After using autoawq to quantify the model, an error occurs when inferring the model
quantization:
import torch
from transformers import AutoModelForCausalLM, AutoTokenizer
from transformers import AwqConfig, AutoConfig
from awq import AutoAWQForCausalLM
# 使用中文版
model_id = './Llama-3.1-Nemotron-70B-Instruct-HF'
# 或者,使用原版
# model_id = 'meta-llama/Llama-2-7b-chat-hf'
quant_config = { "zero_point": True, "q_group_size": 128, "w_bit": 4, "version": "GEMM" }
model = AutoAWQForCausalLM.from_pretrained(model_id, device_map='auto'})
tokenizer = AutoTokenizer.from_pretrained(model_id, trust_remote_code=True)
model.quantize(tokenizer, quant_config=quant_config)
quantization_config = AwqConfig(
bits=quant_config["w_bit"],
group_size=quant_config["q_group_size"],
zero_point=quant_config["zero_point"],
version=quant_config["version"].lower(),
).to_dict()
model.model.config.quantization_config = quantization_config
import os
output = "./Llama-3.1-Nemotron-70B-Instruct-HF-awq"
if not os.path.exists(output):
os.mkdir(output)
model.save_quantized(output)
tokenizer.save_pretrained(output)
inference:
from transformers import AutoModelForCausalLM, AutoTokenizer
model_name = "./Llama-3.1-Nemotron-70B-Instruct-HF-awq"

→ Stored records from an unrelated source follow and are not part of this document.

-- A's loop reaches the target: at offset j (p = year + j, m = year - j) with fuel dmin - j + 1
theorem pvALoop_eq (d : PySem.Dict Int Int) (year : Int) (hne : d.keys ≠ []) :
    ∀ j, j ≤ pvDmin year d.keys →
      pvALoop d (pvDmin year d.keys - j + 1) (year + (j : Int)) (year - (j : Int)) =
        (d.get? (pvTarget year d.keys)).getD 0 := by
  intro j hj
  induction hn : pvDmin year d.keys - j generalizing j with
  | zero =>
    have hjd : j = pvDmin year d.keys := by omega
    subst hjd
    obtain ⟨k0, hk0, hd0⟩ := pvDmin_achieved year d.keys hne
    have hk0' : k0 = year + (pvDmin year d.keys : Int) ∨
        k0 = year - (pvDmin year d.keys : Int) := by omega
    show pvALoop d 1 _ _ = _
    unfold pvALoop
    have hcond : ¬ (!d.contains (year + (pvDmin year d.keys : Int)) &&
        !d.contains (year - (pvDmin year d.keys : Int))) = true := by
      simp only [Bool.and_eq_true, Bool.not_eq_true']
      rintro ⟨hp, hm⟩
      rcases hk0' with rfl | rfl
      · exact absurd ((PySem.Dict.contains_iff_mem_keys d _).2 hk0) (by simp [hp])
      · exact absurd ((PySem.Dict.contains_iff_mem_keys d _).2 hk0) (by simp [hm])
    rw [if_neg hcond]
    unfold pvTarget
    split_ifs with hp hc hc
    · rfl
    · exact absurd ((PySem.Dict.contains_iff_mem_keys d _).1 hp) hc
    · exact absurd ((PySem.Dict.contains_iff_mem_keys d _).2 hc) hp
    · rfl
  | succ n ih =>
    have hjlt : j < pvDmin year d.keys := by omega
    show pvALoop d (n + 1 + 1) _ _ = _
    unfold pvALoop
    have hnp : ∀ x : Int, (x - year).natAbs = j → ¬ d.contains x = true := by
      intro x hx hc
      have := pvDmin_le year d.keys x ((PySem.Dict.contains_iff_mem_keys d x).1 hc)
      omega
    have hp' : d.contains (year + (j : Int)) = false := by
      cases hc : d.contains (year + (j : Int)) with
      | false => rfl
      | true => exact absurd hc (hnp _ (by omega))
    have hm' : d.contains (year - (j : Int)) = false := by
      cases hc : d.contains (year - (j : Int)) with
      | false => rfl
      | true => exact absurd hc (hnp _ (by omega))
    have hcond : (!d.contains (year + (j : Int)) && !d.contains (year - (j : Int))) = true := by
      simp [hp', hm']
    rw [if_pos hcond]
    have h1 : year + (j : Int) + 1 = year + ((j + 1 : Nat) : Int) := by push_cast; ring
    have h2 : year - (j : Int) - 1 = year - ((j + 1 : Nat) : Int) := by push_cast; ring
    rw [h1, h2]
    exact ih (j + 1) (by omega) (by omega)

theorem pvKeys_ofList (l : List (Int × Int)) :
    (PySem.Dict.ofList l).keys = PySem.Set.ofList (l.map Prod.fst) := by
  simp [PySem.Dict.ofList, PySem.Dict.update, PySem.Dict.keys_foldl_insert_key,
    PySem.Set.ofList, PySem.Dict.keys_empty]
  rfl

theorem pvKeys_ne_nil (l : List (Int × Int)) (hne : l ≠ []) :
    (PySem.Dict.ofList l).keys ≠ [] := by
  rcases l with _ | ⟨p, t⟩
  · exact absurd rfl hne
  · intro h
    have : p.1 ∈ (PySem.Dict.ofList (p :: t)).keys := by
      rw [pvKeys_ofList]
      exact (PySem.Set.mem_ofList _ _).2 (by simp)
    rw [h] at this
    exact absurd this (List.not_mem_nil)
-- pv_equiv track=rewrite | github.com/MichalAdamus-git/Algorithm | main.py | power_outlets
-- ===== SOURCE A (Python) =====
-- from itertools import combinations
--
-- def power_outlets(arr):
-- # Extract K from input and extract list of desks.
-- # Calculate number of desks and get list of desks that can have an outlet.
--     k = arr[0]
--     desks = arr[1:]
--     num_desks = len(desks)
--     power_desks = []
--     for i in range(0, num_desks):
--         if desks[i] == 1:
--             power_desks.append(i)
--
--     possible_configs = []
--     # Function below calcultes minimal number of outlets. If with given array all desks can't be connected to outlets
--     # returns -1. Function checks the differance between index of desks with outlets ('power outlets') and checks if
--     #for all desks the distance is smaller or equal k.
--     def optimize_power_outlets():
--         possible = False
--         for n in range(1, len(power_desks) + 1):
--             if n == 1:
--                 for index in power_desks:
--                     # set index of the outlet
--                     power_index = index
--                     reachable = 0
--                     # for each desk calculate distance to the outlet
--                     for i in range(0,len(desks)):
--                         dist = abs(i - power_index)
--                         if dist <= k:
--                             reachable += 1
--                         else:
--                             pass
--                     if reachable == len(desks):
--                         result = power_index
--                         return n
--                     else:
--                         pass
--             else:
--                 # Create list of all posisible combinations of lenght n.
--                 configs = list(combinations(power_desks, n))
--                 for config in configs:
--                     # set indices of desks with outlets.
--                     power_indices = []
--                     reachable_desks = 0
--                     for i in config:
--                         power_indices.append(i)
--                     distances = []
--                     minimal_distances =[]
--                     # The rest of the script calculates distance for every desks to the nearest outlet. Generally it's similar to the
--                     # part with n = 1.
--                     for i in range(0, len(desks)):
--                         for index in power_indices:
--                             distance = abs(i - index)
--                             distances.append(distance)
--                         minimal_distance = min(distances)
--                         distances = []
--                         minimal_distances.append(minimal_distance)
--                     for min_dist in minimal_distances:
--                         if min_dist <= k:
--                             reachable_desks += 1
--                     if reachable_desks == len(desks) :
--                         possible = True
--                         return n
--                     else:
--                         pass
--         if possible == False:
--             return -1
--
--     resulting = optimize_power_outlets()
--     return resulting
-- ===== SOURCE B (Python) =====
-- def power_outlets(arr):
--     # Greedy minimum interval cover: walk the desks left to right; for each first
--     # uncovered desk pick the rightmost outlet-capable desk within distance k.
--     k = arr[0]
--     desks = arr[1:]
--     m = len(desks)
--     outlets = [i for i, d in enumerate(desks) if d == 1]
--     count = 0
--     i = 0
--     while i < m:
--         best = None
--         for p in outlets:
--             if p <= i + k:
--                 best = p
--         if best is None or best < i - k:
--             return -1
--         count += 1
--         i = best + k + 1
--     return count
-- ===== Notes on version B (the rewrite author's own statement) =====
-- stated objective: alternative
-- what changed: Replaces the staged search over all combinations of outlet-capable desks by the classic greedy interval cover: walk the desks left to right and for each first uncovered desk pick the rightmost outlet within distance k (exponential worst case in A vs polynomial in B, though on the random timing family A already answers in linear time so no speed-up is measured).
-- intended difference: On one-element inputs (a k but zero desks) A returns -1 while B returns 0; zero desks need zero outlets, so B's value is the intended one. — e.g. on power_outlets([2]): A returns -1, B returns 0
import Mathlib
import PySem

model = AutoModelForCausalLM.from_pretrained(model_name, torch_dtype=torch.float16, device_map="auto")
tokenizer = AutoTokenizer.from_pretrained(model_name)
messages = [{"role": "user", "content": "hello"}]
tokenized_message = tokenizer.apply_chat_template(messages, tokenize=True, add_generation_prompt=True, return_tensors="pt", return_dict=True)
response_token_ids = model.generate(tokenized_message['input_ids'].cuda(),attention_mask=tokenized_message['attention_mask'].cuda(),max_new_tokens=4096, pad_toke n_id = tokenizer.eos_token_id)
generated_tokens =response_token_ids[:, len(tokenized_message['input_ids'][0]):]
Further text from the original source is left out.